Don't forget your glasses at the British Museum's new exhibition: most of the pieces in Ice Age Art would fit on a reindeer rib. Whatever this work was for, it was not intended to be displayed in a museum.
Yet despite their midget dimensions, these artworks have the clout of a sledgehammer. Around 40,000 years ago, our oldest ancestors picked up pieces of flint and began incising images of their world: lions, bison, mammoths, horses, deer, fish, birds – and women, women, women: women as overblown as Lucian Freud's benefits supervisor, women with curvaceous thighs and sturdy legs, women who are no more than a sex triangle suggesting childbirth or voluptuous breasts on a stick.
"Art," said John Berger in words displayed at the entrance, "is like a foal that can walk straight away." Some of these works are rejects: it is mortifying that "the oldest known work of art from England", from the Robin Hood cave in Derbyshire, should be a clumsy sketch of a horse that someone later scribbled over. Many are fiendishly accomplished, not dashed off in spare moments between hunts. It took a modern German craftsman 400 hours to reproduce the marvellous smiling Lion Man. The original is currently under reconstruction following the discovery of more fragments. These pieces were valued highly.

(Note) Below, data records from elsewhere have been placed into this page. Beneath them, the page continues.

-- pv_equiv track=rewrite | github.com/nishi10mo/AtCoder | practice/AtCoder Beginner Contest/ABC290/B.py | f
-- ===== SOURCE A (Python) =====
-- def f(N, K, S):
--     k = 0
--     results = []
--     for i in range(N):
--         if k == K:
--             results.append("x")
--         else:
--             if S[i] == "o":
--                 k += 1
--                 results.append("o")
--             else:
--                 results.append("x")
--     return "".join(results)
-- ===== SOURCE B (Python) =====
-- def f(N, K, S):
--     kept = set()
--     for i in range(N):
--         if len(kept) == K:
--             break
--         if S[i] == "o":
--             kept.add(i)
--     return "".join("o" if i in kept else "x" for i in range(N))
-- ===== Notes on version B (the rewrite author's own statement) =====
-- stated objective: alternative
-- what changed: Replaces the single counter-carrying loop with two phases: a first scan that collects the indices of the first K 'o's into a set (stopping once K are found), then a membership-driven reconstruction pass over range(N).
import Mathlib
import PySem

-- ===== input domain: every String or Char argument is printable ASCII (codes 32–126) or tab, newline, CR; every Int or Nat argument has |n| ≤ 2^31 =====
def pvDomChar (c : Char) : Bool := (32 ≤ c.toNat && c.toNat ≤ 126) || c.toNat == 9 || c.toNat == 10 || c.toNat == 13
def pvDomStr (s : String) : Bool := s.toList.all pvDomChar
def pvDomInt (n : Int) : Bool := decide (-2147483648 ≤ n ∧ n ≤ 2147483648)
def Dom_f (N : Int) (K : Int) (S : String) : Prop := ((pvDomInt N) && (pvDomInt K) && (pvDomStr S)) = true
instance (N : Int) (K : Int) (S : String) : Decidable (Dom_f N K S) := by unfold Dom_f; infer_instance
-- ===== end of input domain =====

-- B replaces A's counter-carrying single loop by an index-collection phase plus a
-- membership-driven reconstruction pass (objective: alternative decomposition, same cost).

-- ===== PORT A =====
-- one iteration of A's loop over state (k, results)
def fStep (K : Int) (S : String) (st : Int × List String) (i : Int) : Int × List String :=
  if st.1 == K then (st.1, st.2 ++ ["x"])
  else
    match PySem.Str.pyGet? S i with
    | some c => if c == 'o' then (st.1 + 1, st.2 ++ ["o"]) else (st.1, st.2 ++ ["x"])
    | none => (st.1, st.2 ++ ["x"])  -- Python raises IndexError here; such inputs are outside Pre_f

def f (N : Int) (K : Int) (S : String) : String :=
  PySem.Str.join "" (((PySem.List.pyRange 0 N 1).foldl (fStep K S) (0, [])).2)

-- ===== PORT B =====
-- first pass of B: collect indices of 'o' into the set, breaking once its size is K
def fCollect (K : Int) (S : String) : List Int → PySem.Set Int → PySem.Set Int
  | [], kept => kept
  | i :: rest, kept =>
    if PySem.Set.len kept == K then kept
    else
      match PySem.Str.pyGet? S i with
      | some c =>
          if c == 'o' then fCollect K S rest (PySem.Set.add kept i)
          else fCollect K S rest kept
      | none => fCollect K S rest kept  -- Python raises IndexError here; such inputs are outside Pre_f

def f_alt (N : Int) (K : Int) (S : String) : String :=
  let kept := fCollect K S (PySem.List.pyRange 0 N 1) PySem.Set.empty
  PySem.Str.join "" ((PySem.List.pyRange 0 N 1).map
    (fun i => if PySem.Set.contains kept i then "o" else "x"))

-- ===== PRECONDITION & SPEC =====
-- Pre_f excludes exactly the inputs where A raises IndexError: N exceeds len(S) while
-- the counter cannot reach K early (K negative or more than the number of 'o' in S).
def Pre_f (N : Int) (K : Int) (S : String) : Prop :=
  N ≤ PySem.Str.len S ∨ (0 ≤ K ∧ K ≤ (S.toList.count 'o' : Int))
instance (N : Int) (K : Int) (S : String) : Decidable (Pre_f N K S) := by
  unfold Pre_f; infer_instance

def pvWitness_f : Int × Int × String := (6, 2, "oxooxo")

def Spec_f (N : Int) (K : Int) (S : String) (out : String) : Prop := out = f_alt N K S
instance (N : Int) (K : Int) (S : String) (out : String) : Decidable (Spec_f N K S out) := by
  unfold Spec_f; infer_instance

-- ===== CLAIM (what is proved, stated in full; the proofs are below) =====
def Claim_equal_f : Prop := ∀ (N : Int) (K : Int) (S : String), Dom_f N K S → Pre_f N K S → Spec_f N K S (f N K S)

-- ===== LEMMAS AND PROOFS =====

-- once the counter equals K, A appends "x" forever
lemma foldl_fStep_const (K : Int) (S : String) (L : List Int) (acc : List String) :
    (L.foldl (fStep K S) (K, acc)).2 = acc ++ L.map (fun _ => "x") := by
  induction L generalizing acc with
  | nil => simp
  | cons i rest ih => simp [fStep, ih]

-- fCollect only ever adds indices taken from its list
lemma mem_fCollect (K : Int) (S : String) (L : List Int) (kept : PySem.Set Int) (x : Int)
    (hx : x ∈ fCollect K S L kept) : x ∈ kept ∨ x ∈ L := by
  induction L generalizing kept with
  | nil => exact Or.inl (by simpa [fCollect] using hx)
  | cons i rest ih =>
    simp only [fCollect] at hx
    split at hx
    · exact Or.inl hx
    · split at hx
      · split at hx
        · rcases ih _ hx with h | h
          · rcases (PySem.Set.mem_add _ _ _).1 h with h | h
            · exact Or.inl h
            · exact Or.inr (by simp [h])
          · exact Or.inr (List.mem_cons_of_mem _ h)
        · rcases ih _ hx with h | h
          · exact Or.inl h
          · exact Or.inr (List.mem_cons_of_mem _ h)
      · rcases ih _ hx with h | h
        · exact Or.inl h
        · exact Or.inr (List.mem_cons_of_mem _ h)

-- fCollect never removes an element
lemma subset_fCollect (K : Int) (S : String) (L : List Int) (kept : PySem.Set Int) (x : Int)
    (hx : x ∈ kept) : x ∈ fCollect K S L kept := by
  induction L generalizing kept with
  | nil => simpa [fCollect]
  | cons i rest ih =>
    simp only [fCollect]
    split
    · exact hx
    · split
      · split
        · exact ih _ ((PySem.Set.mem_add _ _ _).2 (Or.inl hx))
        · exact ih _ hx
      · exact ih _ hx

-- main lockstep invariant: A's produced suffix equals B's reconstruction by the final set
lemma main_inv (K : Int) (S : String) :
    ∀ (L : List Int) (k : Int) (kept : PySem.Set Int) (acc : List String),
      L.Pairwise (· < ·) → (∀ x ∈ kept, ∀ i ∈ L, x < i) → k = PySem.Set.len kept →
      (L.foldl (fStep K S) (k, acc)).2 =
        acc ++ L.map (fun i => if PySem.Set.contains (fCollect K S L kept) i then "o" else "x") := by
  intro L
  induction L with
  | nil => intro k kept acc _ _ _; simp
  | cons i rest ih =>
    intro k kept acc hpw hlt hk
    have hpw' : rest.Pairwise (· < ·) := hpw.of_cons
    have hi_rest : ∀ j ∈ rest, i < j := fun j hj => List.rel_of_pairwise_cons hpw hj
    by_cases hkK : k = K
    · -- both break: A appends only "x", B returns kept, containing no element of i :: rest
      have hKlen : (PySem.Set.len kept == K) = true := by
        rw [← hk, hkK]; simp
      have hnot : ∀ j ∈ (i :: rest), PySem.Set.contains kept j = false := by
        intro j hj
        rw [Bool.eq_false_iff]
        intro hc
        have := hlt j ((PySem.Set.contains_iff _ _).1 hc) j hj
        omega
      simp only [fCollect, hKlen, if_pos]
      rw [List.foldl_cons]
      have : fStep K S (k, acc) i = (K, acc ++ ["x"]) := by simp [fStep, hkK]
      rw [this, foldl_fStep_const]
      have hmap : (i :: rest).map (fun j => if PySem.Set.contains kept j then "o" else "x")
          = (i :: rest).map (fun _ => "x") := by
        apply List.map_congr_left
        intro j hj
        simp only [hnot j hj, Bool.false_eq_true, if_false]
      rw [hmap]; simp
    · have hKlen : (PySem.Set.len kept == K) = false := by
        rw [← hk]; simpa using hkK
      simp only [fCollect, hKlen, Bool.false_eq_true, if_false]
      rw [List.foldl_cons]
      have hstep : fStep K S (k, acc) i =
          match PySem.Str.pyGet? S i with
          | some c => if c == 'o' then (k + 1, acc ++ ["o"]) else (k, acc ++ ["x"])
          | none => (k, acc ++ ["x"]) := by
        simp [fStep, hkK]
      cases hg : PySem.Str.pyGet? S i with
      | none =>
        rw [hstep, hg]
        have hiF : PySem.Set.contains (fCollect K S rest kept) i = false := by
          rw [Bool.eq_false_iff]
          intro hc
          rcases mem_fCollect K S rest kept i ((PySem.Set.contains_iff _ _).1 hc) with h | h
          · exact absurd (hlt i h i (by simp)) (by omega)
          · exact absurd (hi_rest i h) (by omega)
        have hiF' : i ∉ fCollect K S rest kept := by
          rw [← PySem.Set.contains_iff, hiF]; exact Bool.false_ne_true
        rw [ih k kept (acc ++ ["x"]) hpw'
          (fun x hx j hj => hlt x hx j (List.mem_cons_of_mem _ hj)) hk]
        simp [hiF']
      | some c =>
        by_cases hc : c = 'o'
        · -- 'o' branch: A appends "o", B adds i
          rw [hstep, hg]
          have hiK : i ∉ kept := fun h => absurd (hlt i h i (by simp)) (by omega)
          have hcK : PySem.Set.contains kept i = false := by
            rw [Bool.eq_false_iff]
            exact fun h => hiK ((PySem.Set.contains_iff kept i).1 h)
          have hlen : k + 1 = PySem.Set.len (PySem.Set.add kept i) := by
            rw [hk, PySem.Set.len_eq, PySem.Set.len_eq]
            simp only [PySem.Set.add, hcK, Bool.false_eq_true, if_false,
              List.length_append, List.length_singleton]
            push_cast
            ring
          have hlt' : ∀ x ∈ PySem.Set.add kept i, ∀ j ∈ rest, x < j := by
            intro x hx j hj
            rcases (PySem.Set.mem_add _ _ _).1 hx with h | h
            · exact hlt x h j (List.mem_cons_of_mem _ hj)
            · exact h ▸ hi_rest j hj
          have hiF : i ∈ fCollect K S rest (PySem.Set.add kept i) :=
            subset_fCollect K S rest _ i ((PySem.Set.mem_add _ _ _).2 (Or.inr rfl))
          simp only [hc, beq_self_eq_true, if_pos]
          rw [ih (k + 1) (PySem.Set.add kept i) (acc ++ ["o"]) hpw' hlt' hlen]
          simp [hiF]
        · rw [hstep, hg]
          have hiF : PySem.Set.contains (fCollect K S rest kept) i = false := by
            rw [Bool.eq_false_iff]
            intro hcc
            rcases mem_fCollect K S rest kept i ((PySem.Set.contains_iff _ _).1 hcc) with h | h
            · exact absurd (hlt i h i (by simp)) (by omega)
            · exact absurd (hi_rest i h) (by omega)
          have hcb : (c == 'o') = false := by simpa using hc
          simp only [hcb, Bool.false_eq_true, if_false]
          have hiF' : i ∉ fCollect K S rest kept := by
            rw [← PySem.Set.contains_iff, hiF]; exact Bool.false_ne_true
          rw [ih k kept (acc ++ ["x"]) hpw'
            (fun x hx j hj => hlt x hx j (List.mem_cons_of_mem _ hj)) hk]
          simp [hiF']

-- ===== VERDICT (by name: the statement is the Claim_ definition above) =====
theorem f_spec : Claim_equal_f := by
  intro N K S _ _
  unfold Spec_f f f_alt
  rw [main_inv K S (PySem.List.pyRange 0 N 1) 0 PySem.Set.empty []
    (PySem.List.pairwise_lt_pyRange_one 0 N)
    (by intro x hx; simp [PySem.Set.empty] at hx)
    (by simp [PySem.Set.len, PySem.Set.empty])]
  simp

And rightly so. An exquisite leaf-shaped flint-point only 6mm thick is a miracle of delicacy. The sculpted head of a musk ox, at 18cm high one of the chunkier pieces in the show, is a distillation of the beast's fearsome solidity. The Zaraysk Bison strides purposefully towards us, vividly alive. Scientists have long valued such works for the evidence they provide of the circumstances in which they were made: the drawing on bone of a mammoth, found at Mal'ta in Siberia, for example, proved that homo sapiens was already around when animals such as the mammoth were still extant.

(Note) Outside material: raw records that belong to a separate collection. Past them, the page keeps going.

theorem pvMi (pool : List Int) (r' : Nat) (s : List Int) (hs : s ∈ pvCombs pool 0 r') :
    ∀ j, j < r' → s.getD j 0 ≤ (j : Int) + (pool.length : Int) - (r' : Nat) := by
  obtain ⟨hl, hp, hb⟩ := (mem_pvCombs pool 0 r' s).mp hs
  intro j hj
  have hgap := pvGap s hp j (r' - 1 - j) (by omega)
  have hlast : s.getD (j + (r' - 1 - j)) 0 < (pool.length : Int) := by
    have hmem : s.getD (j + (r' - 1 - j)) 0 ∈ s := by
      rw [List.getD_eq_getElem _ _ (by omega)]
      exact List.getElem_mem _
    exact (hb _ hmem).2
  have hc : ((r' - 1 - j : Nat) : Int) = (r' : Int) - 1 - (j : Int) := by push_cast; omega
  rw [hc] at hgap
  omega

theorem pvSucc_mem (pool : List Int) (r' i : Nat) (s : List Int)
    (hs : s ∈ pvCombs pool 0 r') (hi : i < r')
    (hne : s.getD i 0 ≠ (i : Int) + (pool.length : Int) - (r' : Nat)) :
    (s.take i ++ (List.range (r' - i)).map (fun q : Nat => s.getD i 0 + 1 + (q : Int))) ∈ pvCombs pool 0 r' := by
  obtain ⟨hl, hp, hb⟩ := (mem_pvCombs pool 0 r' s).mp hs
  have hdle : s.getD i 0 ≤ (i : Int) + (pool.length : Int) - (r' : Nat) := pvMi pool r' s hs i hi
  have hdlt : s.getD i 0 < (i : Int) + (pool.length : Int) - (r' : Nat) := lt_of_le_of_ne hdle hne
  have hdmem : s.getD i 0 ∈ s := by
    rw [List.getD_eq_getElem _ _ (by omega)]
    exact List.getElem_mem _
  have hd0 : (0 : Int) ≤ s.getD i 0 := (hb _ hdmem).1
  refine (mem_pvCombs pool 0 r' _).mpr ⟨?_, ?_, ?_⟩
  · rw [List.length_append, List.length_take, List.length_map, List.length_range]
    omega
  · rw [List.pairwise_append]
    refine ⟨hp.sublist (List.take_sublist _ _), ?_, ?_⟩
    · rw [List.pairwise_map]
      refine List.pairwise_lt_range.imp ?_
      intro a b hab
      push_cast
      omega
    · intro x hx y hy
      obtain ⟨j, hj, rfl⟩ := List.mem_take_iff_getElem.mp hx
      obtain ⟨q, hq, rfl⟩ := List.mem_map.mp hy
      have hji : j < i := by omega
      have hxi : s[j] < s.getD i 0 := by
        rw [List.getD_eq_getElem _ _ (by omega)]
        exact (List.pairwise_iff_getElem.mp hp) _ _ (by omega) (by omega) hji
      omega
  · intro x hx
    rcases List.mem_append.mp hx with hx1 | hx2
    · obtain ⟨j, hj, rfl⟩ := List.mem_take_iff_getElem.mp hx1
      have : s[j] ∈ s := List.getElem_mem _
      exact hb _ this
    · obtain ⟨q, hq, rfl⟩ := List.mem_map.mp hx2
      rw [List.mem_range] at hq
      constructor
      · push_cast; omega
      · push_cast at hdlt ⊢
        omega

But this exhibition seeks to encourage us to enjoy these artefacts purely as works of art – as the earliest surviving eruptions of the creative urge, speaking to us as directly as the works of Modernist artists displayed alongside them.It's a fascinating venture, and the way visitors at the press show were engrossed by these tiny objects suggests that success is assured. Yet it depends on a certain intellectual sleight of hand.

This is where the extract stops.